Outside there was rickety wood tables under a blue tarp awning, and peeling posts standing off-kilter in the mud. We shuffled on over, our legs stiffer than wood, sat down. A paper menu, all in Polish. I seen Chip’s soft leather shoes was smeared with mud, and smiling, I shook my head. Serves him right. There was a few weathered wood buildings, with wood arcades set out front. I set my hands on the table and looked at Chip. He smiled back.

‘Lovely spot for it,’ he said.

The flies was huge, armoured things, they swarmed in the cool air. There wasn’t no sun in the sky, just a white haze. I slapped weakly at my neck and wrists. I could see the spots of blood where they already got at me.

‘Aw, they got to eat too,’ Chip chuckled. ‘Just leave em.’

‘This a restaurant for folks too? Or just for the flies?’ I stared at the driver who sat with his back to us at the farthest table. ‘You think he deliberately keeping away from us?’

Chip shrugged. ‘No. No, I reckon he just don’t like folk much.’

‘So what is this place?’ I said. ‘Is this an old Soviet commune?’

‘You got me, brother.
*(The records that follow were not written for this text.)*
-- pv_equiv track=rewrite | github.com/CosminPanaite/Lab2FLCD-Scanner | main.py | is_const_caracter
-- ===== SOURCE A (Python) =====
-- def is_const_caracter(token):
--     characters = {'\'A\'',
--                   '\'B\'',
--                   '\'C\'',
--                   '\'D\'',
--                   '\'E\'',
--                   '\'F\'',
--                   '\'G\'',
--                   '\'H\'',
--                   '\'I\'',
--                   '\'J\'',
--                   '\'K\'',
--                   '\'L\'',
--                   '\'M\'',
--                   '\'N\'',
--                   '\'O\'',
--                   '\'P\'',
--                   '\'Q\'',
--                   '\'R\'',
--                   '\'S\'',
--                   '\'T\'',
--                   '\'U\'',
--                   '\'V\'',
--                   '\'W\'',
--                   '\'X\'',
--                   '\'Y\'',
--                   '\'Z\'',
--                   '\'_\'',
--                   }
--
--     digits = ['\'0\'',
--               '\'1\'',
--               '\'2\'',
--               '\'3\'',
--               '\'4\'',
--               '\'5\'',
--               '\'6\'',
--               '\'7\'',
--               '\'8\'',
--               '\'9\'',
--               ]
--     token = token.strip()
--     ok = 0
--     if token not in characters and token not in digits:
--         done = False
--         for litera in characters:
--             if token == litera.lower():
--                 done = True
--         if not done:
--             ok += 1
--     if ok == 0:
--         return True
-- ===== SOURCE B (Python) =====
-- def is_const_caracter(token):
--     t = token.strip()
--     if len(t) == 3 and t[0] == "'" and t[2] == "'":
--         c = t[1]
--         if ('A' <= c <= 'Z') or ('a' <= c <= 'z') or ('0' <= c <= '9') or c == '_':
--             return True
-- ===== Notes on version B (the rewrite author's own statement) =====
-- stated objective: simpler
-- what changed: A tests the stripped token against two enumerated literal sets plus a loop comparing against lowercased set elements; B instead checks the token's structure directly: length 3, surrounding single quotes, and inner character in ASCII [A-Za-z0-9_].
import Mathlib
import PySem

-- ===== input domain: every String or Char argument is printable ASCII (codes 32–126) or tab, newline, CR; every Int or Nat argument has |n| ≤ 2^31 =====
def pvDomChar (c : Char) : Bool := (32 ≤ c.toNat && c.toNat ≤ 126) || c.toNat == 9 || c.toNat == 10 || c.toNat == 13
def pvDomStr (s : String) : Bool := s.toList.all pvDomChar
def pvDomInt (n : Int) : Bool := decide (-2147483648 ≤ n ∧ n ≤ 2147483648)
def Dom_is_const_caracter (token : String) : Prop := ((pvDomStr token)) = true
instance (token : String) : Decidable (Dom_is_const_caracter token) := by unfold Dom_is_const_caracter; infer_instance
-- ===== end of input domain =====

-- B replaces A's enumerated token sets and lowercase-scanning loop with a structural check of
-- the quoted-character shape (length 3, surrounding quotes, inner char in [A-Za-z0-9_]); objective: simpler.

-- ===== PORT A =====
def pvCharactersA : PySem.Set String := PySem.Set.ofList
  ["'A'", "'B'", "'C'", "'D'", "'E'", "'F'", "'G'", "'H'", "'I'", "'J'", "'K'", "'L'", "'M'",
   "'N'", "'O'", "'P'", "'Q'", "'R'", "'S'", "'T'", "'U'", "'V'", "'W'", "'X'", "'Y'", "'Z'", "'_'"]

def pvDigitsA : List String :=
  ["'0'", "'1'", "'2'", "'3'", "'4'", "'5'", "'6'", "'7'", "'8'", "'9'"]

-- A's 'for litera in characters' consumes the set only through an any-style flag, so the
-- (unmodelled) hash iteration order cannot affect the result; the loop is ported as a foldl.
def is_const_caracter (token : String) : Option Bool :=
  let characters := pvCharactersA
  let digits := pvDigitsA
  let token := PySem.Str.strip token
  let ok : Int := 0
  let ok :=
    if !(PySem.Set.contains characters token) && !(digits.contains token) then
      let done := characters.foldl
        (fun done litera => if token == PySem.Str.lower litera then true else done) false
      if !done then ok + 1 else ok
    else ok
  if ok == 0 then some true else none

-- ===== PORT B =====
def is_const_caracter_alt (token : String) : Option Bool :=
  let t := PySem.Str.strip token
  if PySem.Str.len t == 3 && PySem.Str.pyGet? t 0 == some '\'' && PySem.Str.pyGet? t 2 == some '\'' then
    match PySem.Str.pyGet? t 1 with
    | some c =>
      if ('A' ≤ c && c ≤ 'Z') || ('a' ≤ c && c ≤ 'z') || ('0' ≤ c && c ≤ '9') || c == '_' then
        some true
      else none
    | none => none   -- unreachable: t has length 3, so t[1] exists
  else none

-- ===== PRECONDITION & SPEC =====
def Spec_is_const_caracter (token : String) (out : Option Bool) : Prop := out = is_const_caracter_alt token
instance (token : String) (out : Option Bool) : Decidable (Spec_is_const_caracter token out) := by unfold Spec_is_const_caracter; infer_instance

-- ===== CLAIM (what is proved, stated in full; the proofs are below) =====
def Claim_equal_is_const_caracter : Prop := ∀ (token : String), Dom_is_const_caracter token → Spec_is_const_caracter token (is_const_caracter token)

-- ===== LEMMAS AND PROOFS =====

theorem char_eq_iff (b d : Char) : (b = d) ↔ b.toNat = d.toNat := by
  constructor
  · rintro rfl; rfl
  · intro h; apply Char.ext; exact UInt32.toNat_inj.mp h

theorem char_le_iff (b d : Char) : (b ≤ d) ↔ b.toNat ≤ d.toNat := by
  rw [Char.le_def, UInt32.le_iff_toNat_le]; rfl

theorem beq_lit (l : List Char) (s : String) : (String.ofList l == s) = (l == s.toList) := by
  rw [Bool.eq_iff_iff]; simp [← String.toList_inj]

theorem pvCharactersA_eq : pvCharactersA =
    ["'A'", "'B'", "'C'", "'D'", "'E'", "'F'", "'G'", "'H'", "'I'", "'J'", "'K'", "'L'", "'M'",
     "'N'", "'O'", "'P'", "'Q'", "'R'", "'S'", "'T'", "'U'", "'V'", "'W'", "'X'", "'Y'", "'Z'", "'_'"] := by
  decide

-- the common normal form of both ports on the stripped token's character list
def pvGood (l : List Char) : Bool :=
  match l with
  | [a, b, c] => a == '\'' && c == '\'' &&
      (('A' ≤ b && b ≤ 'Z') || ('a' ≤ b && b ≤ 'z') || ('0' ≤ b && b ≤ '9') || b == '_')
  | _ => false

theorem alt_eq (token : String) :
    is_const_caracter_alt token = if pvGood (PySem.Str.strip token).toList then some true else none := by
  unfold is_const_caracter_alt
  generalize PySem.Str.strip token = t
  rw [← String.ofList_toList (s := t)]
  generalize t.toList = l
  match l with
  | [] => decide
  | [a] =>
    have h : (PySem.Str.len (String.ofList [a]) == 3) = false := by
      simp [PySem.Str.len_eq]
    simp only [pvGood, h, String.toList_ofList, Bool.false_and, if_neg Bool.false_ne_true]
  | [a, b] =>
    have h : (PySem.Str.len (String.ofList [a, b]) == 3) = false := by
      simp [PySem.Str.len_eq]
    simp only [pvGood, h, String.toList_ofList, Bool.false_and, if_neg Bool.false_ne_true]
  | [a, b, c] =>
    have h : (PySem.Str.len (String.ofList [a, b, c]) == 3) = true := by
      simp [PySem.Str.len_eq]
    have h0 : PySem.Str.pyGet? (String.ofList [a, b, c]) 0 = some a := by
      simp [PySem.Str.pyGet?_eq, PySem.Chars.pyGet?_eq_listPyGet?, PySem.List.pyGet?, PySem.List.pyIdx?]
    have h1 : PySem.Str.pyGet? (String.ofList [a, b, c]) 1 = some b := by
      simp [PySem.Str.pyGet?_eq, PySem.Chars.pyGet?_eq_listPyGet?, PySem.List.pyGet?, PySem.List.pyIdx?]
    have h2 : PySem.Str.pyGet? (String.ofList [a, b, c]) 2 = some c := by
      simp [PySem.Str.pyGet?_eq, PySem.Chars.pyGet?_eq_listPyGet?, PySem.List.pyGet?, PySem.List.pyIdx?]
    simp only [pvGood, h, h0, h1, h2, String.toList_ofList, Bool.true_and]
    by_cases ha : a = '\''
    · by_cases hc : c = '\''
      · simp [ha, hc]
      · simp [hc]
    · simp [ha]
  | a :: b :: c :: d :: rest =>
    have h : (PySem.Str.len (String.ofList (a :: b :: c :: d :: rest)) == 3) = false := by
      simp [PySem.Str.len_eq]; omega
    simp only [pvGood, h, String.toList_ofList, Bool.false_and, if_neg Bool.false_ne_true]

theorem foldl_flag (s : String) (ls : List String) (init : Bool) :
    ls.foldl (fun done litera => if s == PySem.Str.lower litera then true else done) init
      = (init || ls.any fun litera => s == PySem.Str.lower litera) := by
  induction ls generalizing init with
  | nil => simp
  | cons x xs ih =>
    simp only [List.foldl_cons, List.any_cons, ih]
    cases s == PySem.Str.lower x <;> simp

theorem a_eq (token : String) :
    is_const_caracter token =
      (if PySem.Set.contains pvCharactersA (PySem.Str.strip token)
          || pvDigitsA.contains (PySem.Str.strip token)
          || pvCharactersA.any (fun w => PySem.Str.strip token == PySem.Str.lower w)
       then some true else none) := by
  unfold is_const_caracter
  simp only [foldl_flag, Bool.false_or]
  cases hc : PySem.Set.contains pvCharactersA (PySem.Str.strip token) <;>
    cases hd : pvDigitsA.contains (PySem.Str.strip token) <;>
      cases ha : pvCharactersA.any (fun w => PySem.Str.strip token == PySem.Str.lower w) <;>
        simp

theorem cond_eq (l : List Char) :
    (PySem.Set.contains pvCharactersA (String.ofList l)
      || pvDigitsA.contains (String.ofList l)
      || pvCharactersA.any (fun w => String.ofList l == PySem.Str.lower w)) = pvGood l := by
  simp only [pvCharactersA_eq, pvDigitsA, PySem.Set.contains, List.contains_cons,
    List.contains_nil, List.any_cons, List.any_nil, beq_lit,
      show PySem.Str.lower "'A'" = "'a'" from by decide,
      show PySem.Str.lower "'B'" = "'b'" from by decide,
      show PySem.Str.lower "'C'" = "'c'" from by decide,
      show PySem.Str.lower "'D'" = "'d'" from by decide,
      show PySem.Str.lower "'E'" = "'e'" from by decide,
      show PySem.Str.lower "'F'" = "'f'" from by decide,
      show PySem.Str.lower "'G'" = "'g'" from by decide,
      show PySem.Str.lower "'H'" = "'h'" from by decide,
      show PySem.Str.lower "'I'" = "'i'" from by decide,
      show PySem.Str.lower "'J'" = "'j'" from by decide,
      show PySem.Str.lower "'K'" = "'k'" from by decide,
      show PySem.Str.lower "'L'" = "'l'" from by decide,
      show PySem.Str.lower "'M'" = "'m'" from by decide,
      show PySem.Str.lower "'N'" = "'n'" from by decide,
      show PySem.Str.lower "'O'" = "'o'" from by decide,
      show PySem.Str.lower "'P'" = "'p'" from by decide,
      show PySem.Str.lower "'Q'" = "'q'" from by decide,
      show PySem.Str.lower "'R'" = "'r'" from by decide,
      show PySem.Str.lower "'S'" = "'s'" from by decide,
      show PySem.Str.lower "'T'" = "'t'" from by decide,
      show PySem.Str.lower "'U'" = "'u'" from by decide,
      show PySem.Str.lower "'V'" = "'v'" from by decide,
      show PySem.Str.lower "'W'" = "'w'" from by decide,
      show PySem.Str.lower "'X'" = "'x'" from by decide,
      show PySem.Str.lower "'Y'" = "'y'" from by decide,
      show PySem.Str.lower "'Z'" = "'z'" from by decide,
      show PySem.Str.lower "'_'" = "'_'" from by decide]
  simp only [String.reduceToList]
  match l with
  | [] => decide
  | [a] => simp [pvGood]
  | [a, b] => simp [pvGood]
  | [a, b, c] =>
    simp only [pvGood, List.cons_beq_cons, Bool.or_false]
    by_cases ha : a = '\''
    · by_cases hc : c = '\''
      · subst ha hc
        rw [Bool.eq_iff_iff]
        simp only [Bool.and_eq_true, Bool.or_eq_true, beq_iff_eq, decide_eq_true_eq,
          char_eq_iff, char_le_iff, Char.reduceToNat, true_and, and_true]
        omega
      · have hc' : (c == '\'') = false := by simp [hc]
        simp [hc']
    · have ha' : (a == '\'') = false := by simp [ha]
      simp [ha']
  | a :: b :: c :: d :: rest => simp [pvGood]

-- ===== VERDICT (by name: the statement is the Claim_ definition above) =====
theorem is_const_caracter_spec : Claim_equal_is_const_caracter := by
  intro token _
  unfold Spec_is_const_caracter
  rw [a_eq, alt_eq]
  rw [show PySem.Str.strip token = String.ofList (PySem.Str.strip token).toList from
    (String.ofList_toList).symm]
  rw [cond_eq]
  simp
Ain’t much now, whatever it was once.’

There was a big red sign hanging over the door of the far building. It been scratched out with what looked like a blowtorch. ‘What you reckon that was?’ I said, nodding toward it.

Chip didn’t even turn around. ‘Hell, Sid, I told you. I ain’t got no idea.’
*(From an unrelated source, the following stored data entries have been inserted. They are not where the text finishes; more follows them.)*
-- pv_equiv track=rewrite | github.com/ximezuber/ATI | src/utils/borders_utils.py | angles_matrix
-- ===== SOURCE A (Python) =====
-- import math
--
-- def angles_matrix(gx, gy):
--     angles = []
--     for i in range(len(gx)):
--         angles.append([])
--         for j in range(len(gx[0])):
--             if gx[i][j] == 0:
--                 angles[i].append(90)
--             else:
--                 angle = math.atan2(gy[i][j], gx[i][j])
--                 angle = angle_to_direction(angle)
--                 angles[i].append(angle)
--     return angles
--
-- def angle_to_direction(angle_in_rad):
--     angle = math.degrees(angle_in_rad)
--     if angle < 0:
--         angle += 360
--     if angle >= 180:
--         angle -= 180
--     interval = 22.5
--     if angle < interval or 180 - interval <= angle < 180:
--         return 0
--     elif 45 - interval <= angle < 45 + interval:
--         return 135
--     elif 90 - interval <= angle < 90 + interval:
--         return 90
--     elif 135 - interval <= angle < 135 + interval:
--         return 45
-- ===== SOURCE B (Python) =====
-- # Exact integer classification (no trig): octant test via squared comparisons + table lookup,
-- # zip/comprehension traversal instead of index loops.
-- def angles_matrix(gx, gy):
--     if not gx:
--         return []
--     w = len(gx[0])
--     return [[_direction(xr[j], yr[j]) for j in range(w)] for xr, yr in zip(gx, gy)]
--
-- def _direction(x, y):
--     if x == 0:
--         return 90
--     ax, ay = abs(x), abs(y)
--     near = 1 if 2 * ax * ax <= (ax + ay) ** 2 else 0              # |slope| >= tan 22.5deg
--     steep = 1 if ax < ay and 2 * ax * ax <= (ay - ax) ** 2 else 0  # |slope| >= tan 67.5deg
--     return (0, 135 if x * y > 0 else 45, 90)[near + steep]
-- ===== Notes on version B (the rewrite author's own statement) =====
-- stated objective: alternative
-- what changed: Replaces the float atan2/degrees computation and the four-interval if-elif ladder by an exact integer octant test (two squared comparisons against tan 22.5/67.5 plus a sign) indexing a 3-entry table, and replaces the index-based nested loops by a zip/comprehension traversal.
-- outside the precondition, e.g. on angles_matrix([[93222358]], [[-38613965]]): A returns [[0]], B returns [[45]]; on angles_matrix([[]], []): A returns [[]], B returns []
import Mathlib
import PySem

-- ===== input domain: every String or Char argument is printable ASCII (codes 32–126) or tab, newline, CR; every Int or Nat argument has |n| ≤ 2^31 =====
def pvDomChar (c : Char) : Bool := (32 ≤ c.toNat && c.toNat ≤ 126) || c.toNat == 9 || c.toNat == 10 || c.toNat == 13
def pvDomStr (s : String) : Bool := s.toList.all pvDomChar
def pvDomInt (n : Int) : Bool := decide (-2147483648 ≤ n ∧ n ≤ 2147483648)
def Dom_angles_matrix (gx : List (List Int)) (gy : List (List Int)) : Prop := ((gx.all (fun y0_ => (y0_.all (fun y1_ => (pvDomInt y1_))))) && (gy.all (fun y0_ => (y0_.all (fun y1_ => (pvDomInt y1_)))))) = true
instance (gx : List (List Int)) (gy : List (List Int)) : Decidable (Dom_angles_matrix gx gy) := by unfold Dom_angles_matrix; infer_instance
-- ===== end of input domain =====

-- B replaces A's float atan2/degrees + four-interval if-elif ladder by an exact integer octant test
-- indexing a 3-entry table, and the index-based nested loops by a zip/comprehension traversal
-- (objective: alternative; not claimed faster).

-- ===== PORT A =====
-- Port of angle_to_direction ∘ degrees ∘ atan2: floats are not portable, so each float comparison of the
-- normalized angle against a bucket boundary is replaced by the EXACT rational comparison it computes
-- (|slope| vs tan 22.5° = √2−1 and tan 67.5° = √2+1, squared; equality cases are impossible over ℤ with x ≠ 0).
-- This is exact except when the slope is within float-rounding distance of a bucket boundary;
-- Pre_angles_matrix excludes that band (cellSafe below).
-- The angle A normalizes into [0,180) depends only on the line through (x,y), so (y,x) with x < 0 is first
-- replaced by (-y,-x), matching A's 'if angle < 0: += 360' / 'if angle >= 180: -= 180' normalization.
def dirA (y : Int) (x : Int) : Int :=
  let x' := if x < 0 then -x else x
  let y' := if x < 0 then -y else y
  if (x' + |y'|)^2 < 2*x'^2 then 0                                                      -- angle < 22.5 ∨ 157.5 ≤ angle < 180
  else if 0 < y' ∧ 2*x'^2 ≤ (x' + y')^2 ∧ (y' ≤ x' ∨ (y' - x')^2 < 2*x'^2) then 135     -- 22.5 ≤ angle < 67.5
  else if x' < |y'| ∧ 2*x'^2 ≤ (|y'| - x')^2 then 90                                    -- 67.5 ≤ angle < 112.5
  else if y' < 0 ∧ (|y'| ≤ x' ∨ (|y'| - x')^2 ≤ 2*x'^2) ∧ 2*x'^2 ≤ (x' + |y'|)^2 then 45 -- 112.5 ≤ angle < 157.5
  else 45   -- unreachable for x ≠ 0: the four intervals cover [0,180) (Python's fall-through would be None)

def angles_matrix (gx : List (List Int)) (gy : List (List Int)) : List (List Int) :=
  (PySem.List.pyRange 0 gx.length 1).foldl (fun angles i =>
    angles ++ [(PySem.List.pyRange 0 ((PySem.List.pyGetD gx 0 []).length) 1).foldl (fun row j =>
      if PySem.List.pyGetD (PySem.List.pyGetD gx i []) j 0 = 0 then row ++ [90]
      else row ++ [dirA (PySem.List.pyGetD (PySem.List.pyGetD gy i []) j 0)
                        (PySem.List.pyGetD (PySem.List.pyGetD gx i []) j 0)]) []]) []

-- ===== PORT B =====
def dirB (x : Int) (y : Int) : Int :=
  if x = 0 then 90
  else
    let ax := |x|
    let ay := |y|
    let near : Nat := if 2*ax^2 ≤ (ax + ay)^2 then 1 else 0
    let steep : Nat := if ax < ay ∧ 2*ax^2 ≤ (ay - ax)^2 then 1 else 0
    [(0 : Int), if 0 < x*y then 135 else 45, 90].getD (near + steep) 0

def angles_matrix_alt (gx : List (List Int)) (gy : List (List Int)) : List (List Int) :=
  match gx with
  | [] => []
  | r0 :: _ =>
    (gx.zip gy).map (fun p => (PySem.List.pyRange 0 r0.length 1).map (fun j =>
      dirB (PySem.List.pyGetD p.1 j 0) (PySem.List.pyGetD p.2 j 0)))

-- ===== PRECONDITION & SPEC =====
-- A cell is "safe" when its slope is far enough from the bucket boundaries tan 22.5° / tan 67.5° that A's
-- float atan2/degrees pipeline (error ≲ 10⁻¹⁵) lands in the same bucket as exact arithmetic (margin ≈ 10⁻¹²).
abbrev cellSafe (x : Int) (y : Int) : Prop :=
  x = 0 ∨ (1000000000000 * |(|x| + |y|)^2 - 2*|x|^2| ≥ |x|^2 ∧
           1000000000000 * |(|y| - |x|)^2 - 2*|x|^2| ≥ |x|^2)

-- Pre_ is exactly where Python A returns (gy has a row of length ≥ len(gx[0]) for every row of gx, and every
-- gx row is at least that long; otherwise A raises IndexError), MINUS two kinds of inputs on which A still
-- returns: (1) cells whose slope is so close to a bucket boundary that A's float rounding may pick either
-- adjacent bucket, a corner where both answers are defensible; (2) the degenerate case len(gx[0]) = 0 with
-- fewer gy rows than gx rows, where A never reads gy and returns len(gx) empty rows while B returns
-- len(gy) empty rows — nothing meaningful is computed there.
def Pre_angles_matrix (gx : List (List Int)) (gy : List (List Int)) : Prop :=
  gx = [] ∨
    (gx.length ≤ gy.length ∧
     (∀ r ∈ gx, (gx.headD []).length ≤ r.length) ∧
     (∀ r ∈ gy.take gx.length, (gx.headD []).length ≤ r.length) ∧
     (∀ p ∈ gx.zip gy, ∀ q ∈ (p.1.zip p.2).take (gx.headD []).length, cellSafe q.1 q.2))

instance (gx : List (List Int)) (gy : List (List Int)) : Decidable (Pre_angles_matrix gx gy) := by
  unfold Pre_angles_matrix cellSafe; infer_instance

def pvWitness_angles_matrix : List (List Int) × List (List Int) := ([[1, -3], [0, 7]], [[2, 0], [5, -7]])

def Spec_angles_matrix (gx : List (List Int)) (gy : List (List Int)) (out : List (List Int)) : Prop := out = angles_matrix_alt gx gy
instance (gx : List (List Int)) (gy : List (List Int)) (out : List (List Int)) : Decidable (Spec_angles_matrix gx gy out) := by unfold Spec_angles_matrix; infer_instance

-- ===== CLAIM (what is proved, stated in full; the proofs are below) =====
def Claim_equal_angles_matrix : Prop := ∀ (gx : List (List Int)) (gy : List (List Int)), Dom_angles_matrix gx gy → Pre_angles_matrix gx gy → Spec_angles_matrix gx gy (angles_matrix gx gy)

-- ===== LEMMAS AND PROOFS =====

-- Per-cell agreement of the two exact classifications, for x > 0 (the normalized case).
lemma dir_pos (e a : Int) (ha : 0 < a) : dirA e a = dirB a e := by
  have hax : |a| = a := abs_of_pos ha
  have h0 : (0:Int) < a^2 := by positivity
  unfold dirA dirB
  simp only [if_neg (show ¬ (a < 0) by omega), if_neg (show ¬ (a = 0) by omega), hax]
  rcases abs_cases e with ⟨habs, hse⟩ | ⟨habs, hse⟩ <;> rw [habs]
  · have hQP : (e - a)^2 ≤ (a + e)^2 := by nlinarith [mul_nonneg ha.le hse]
    by_cases h1 : (a + e)^2 < 2*a^2
    · have hn : ¬ (2*a^2 ≤ (a + e)^2) := by linarith
      have hs : ¬ (a < e ∧ 2*a^2 ≤ (e - a)^2) := by rintro ⟨_, h⟩; linarith
      simp [h1, hn, hs]
    · rw [not_lt] at h1
      by_cases hst : a < e ∧ 2*a^2 ≤ (e - a)^2
      · have hc2 : ¬ (0 < e ∧ 2*a^2 ≤ (a + e)^2 ∧ (e ≤ a ∨ (e - a)^2 < 2*a^2)) := by
          rintro ⟨_, _, h3 | h3⟩
          · linarith [hst.1]
          · linarith [hst.2]
        simp [if_neg (not_lt.mpr h1), hst, h1]
      · have he0 : 0 < e := by
          rcases lt_or_eq_of_le hse with h | h
          · exact h
          · exfalso; rw [← h] at h1; simp at h1; nlinarith
        have hc2 : 0 < e ∧ 2*a^2 ≤ (a + e)^2 ∧ (e ≤ a ∨ (e - a)^2 < 2*a^2) := by
          refine ⟨he0, h1, ?_⟩
          rcases not_and_or.mp hst with h | h
          · exact Or.inl (by omega)
          · exact Or.inr (not_le.mp h)
        have hmul : 0 < a * e := mul_pos ha he0
        simp [if_neg (not_lt.mpr h1), hc2, hst, hmul]
  · have hQP : (-e - a)^2 ≤ (a + -e)^2 := by nlinarith [mul_pos ha (by omega : (0:Int) < -e)]
    have hne : ¬ (0 < e) := by omega
    by_cases h1 : (a + -e)^2 < 2*a^2
    · have hn : ¬ (2*a^2 ≤ (a + -e)^2) := by linarith
      have hs : ¬ (a < -e ∧ 2*a^2 ≤ (-e - a)^2) := by rintro ⟨_, h⟩; linarith
      simp [h1, hn, hs]
    · rw [not_lt] at h1
      by_cases hst : a < -e ∧ 2*a^2 ≤ (-e - a)^2
      · simp [if_neg (not_lt.mpr h1), hst, h1, hne]
      · have hmul : ¬ (0 < a * e) := by
          have : a * e < 0 := mul_neg_of_pos_of_neg ha hse
          omega
        simp [if_neg (not_lt.mpr h1), hst, h1, hne, hmul, ite_self]

-- Per-cell agreement including A's gx == 0 short-circuit.
lemma dir_cell (x y : Int) : (if x = 0 then (90 : Int) else dirA y x) = dirB x y := by
  by_cases hx : x = 0
  · simp [hx, dirB]
  · rw [if_neg hx]
    rcases lt_or_gt_of_ne hx with hneg | hpos
    · have hA : dirA y x = dirA (-y) (-x) := by
        simp only [dirA, if_pos hneg, if_neg (show ¬ (-x < 0) by omega)]
      have hB : dirB x y = dirB (-x) (-y) := by
        simp only [dirB, if_neg hx, if_neg (show ¬ (-x = 0) by omega), abs_neg, neg_mul_neg]
      rw [hA, hB]
      exact dir_pos (-y) (-x) (by omega)
    · exact dir_pos y x hpos

-- Index traversal over two parallel lists equals traversal of their zip, when the second is long enough.
lemma map_range_eq_zip {α β γ : Type} (F : α → β → γ) (d1 : α) (d2 : β) :
    ∀ (xs : List α) (ys : List β), xs.length ≤ ys.length →
    (List.range xs.length).map (fun k => F (xs.getD k d1) (ys.getD k d2)) =
      (xs.zip ys).map (fun p => F p.1 p.2) := by
  intro xs
  induction xs with
  | nil => intro ys h; simp
  | cons x xs ih =>
    intro ys h
    cases ys with
    | nil => simp at h
    | cons y ys =>
      rw [List.length_cons, List.range_succ_eq_map, List.map_cons, List.map_map]
      simp only [List.getD_cons_zero, List.zip_cons_cons, List.map_cons]
      exact congrArg _ (ih ys (by simpa using h))

-- ===== VERDICT (by name: the statement is the Claim_ definition above) =====
theorem angles_matrix_spec : Claim_equal_angles_matrix := by
  intro gx gy _ hpre
  unfold Spec_angles_matrix
  cases gx with
  | nil =>
      simp [angles_matrix, angles_matrix_alt, PySem.List.pyRange_one_eq_nil (le_refl (0:Int))]
  | cons r0 rest =>
      have hlen : (r0 :: rest).length ≤ gy.length := by
        rcases hpre with h | ⟨h, _⟩
        · exact absurd h (by simp)
        · exact h
      unfold angles_matrix
      simp only [angles_matrix_alt]
      rw [PySem.List.foldl_append_singleton_eq_map, List.nil_append,
        PySem.List.pyRange_zero_nat ((r0 :: rest).length), List.map_map]
      simp only [Function.comp_def, PySem.List.pyGetD_natCast, PySem.List.pyGetD_zero_cons]
      rw [map_range_eq_zip (fun r1 r2 => (PySem.List.pyRange 0 (r0.length) 1).foldl (fun row j =>
            if PySem.List.pyGetD r1 j 0 = 0 then row ++ [90]
            else row ++ [dirA (PySem.List.pyGetD r2 j 0) (PySem.List.pyGetD r1 j 0)]) [])
          [] [] (r0 :: rest) gy hlen]
      refine List.map_congr_left ?_
      intro p _
      rw [show (fun (row : List Int) (j : Int) =>
            if PySem.List.pyGetD p.1 j 0 = 0 then row ++ [90]
            else row ++ [dirA (PySem.List.pyGetD p.2 j 0) (PySem.List.pyGetD p.1 j 0)])
          = (fun row j => row ++ [if PySem.List.pyGetD p.1 j 0 = 0 then (90:Int)
              else dirA (PySem.List.pyGetD p.2 j 0) (PySem.List.pyGetD p.1 j 0)]) from
          by funext row j; split <;> rfl,
        PySem.List.foldl_append_singleton_eq_map]
      simp only [List.nil_append]
      refine List.map_congr_left ?_
      intro j _
      exact dir_cell _ _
I said nothing then. We was both tired, I known it. I didn’t see the old grandfather and the boy. Turning in my seat, I caught them making their slow way back down the road, carrying a sack each.

‘It’s just us now.’ I felt depressed somehow.

‘What?’

‘It’s just us now. All the other passengers is gone.’

Chip shrugged. ‘Long as this bus keep going, I don’t care if even the driver decides to get off.’

‘Hell, brother. Don’t it feel to you like they all know something we don’t?’

‘You mean, like rats on a sinking ship?’

‘No. Maybe.’

‘Sid, they getting off cause this is their stop. Ain’t nothing more than that.’

But there
was
something more. I could feel it, though I wasn’t able to explain it. You get old enough, you start to trust your damn instincts sometime. Or, least, you start to listen to them. I stood up unsteadily.

‘I be on the bus for a bit,’ I said. ‘Don’t mind me.’

Chip looked at me. ‘You want me to order something for you?’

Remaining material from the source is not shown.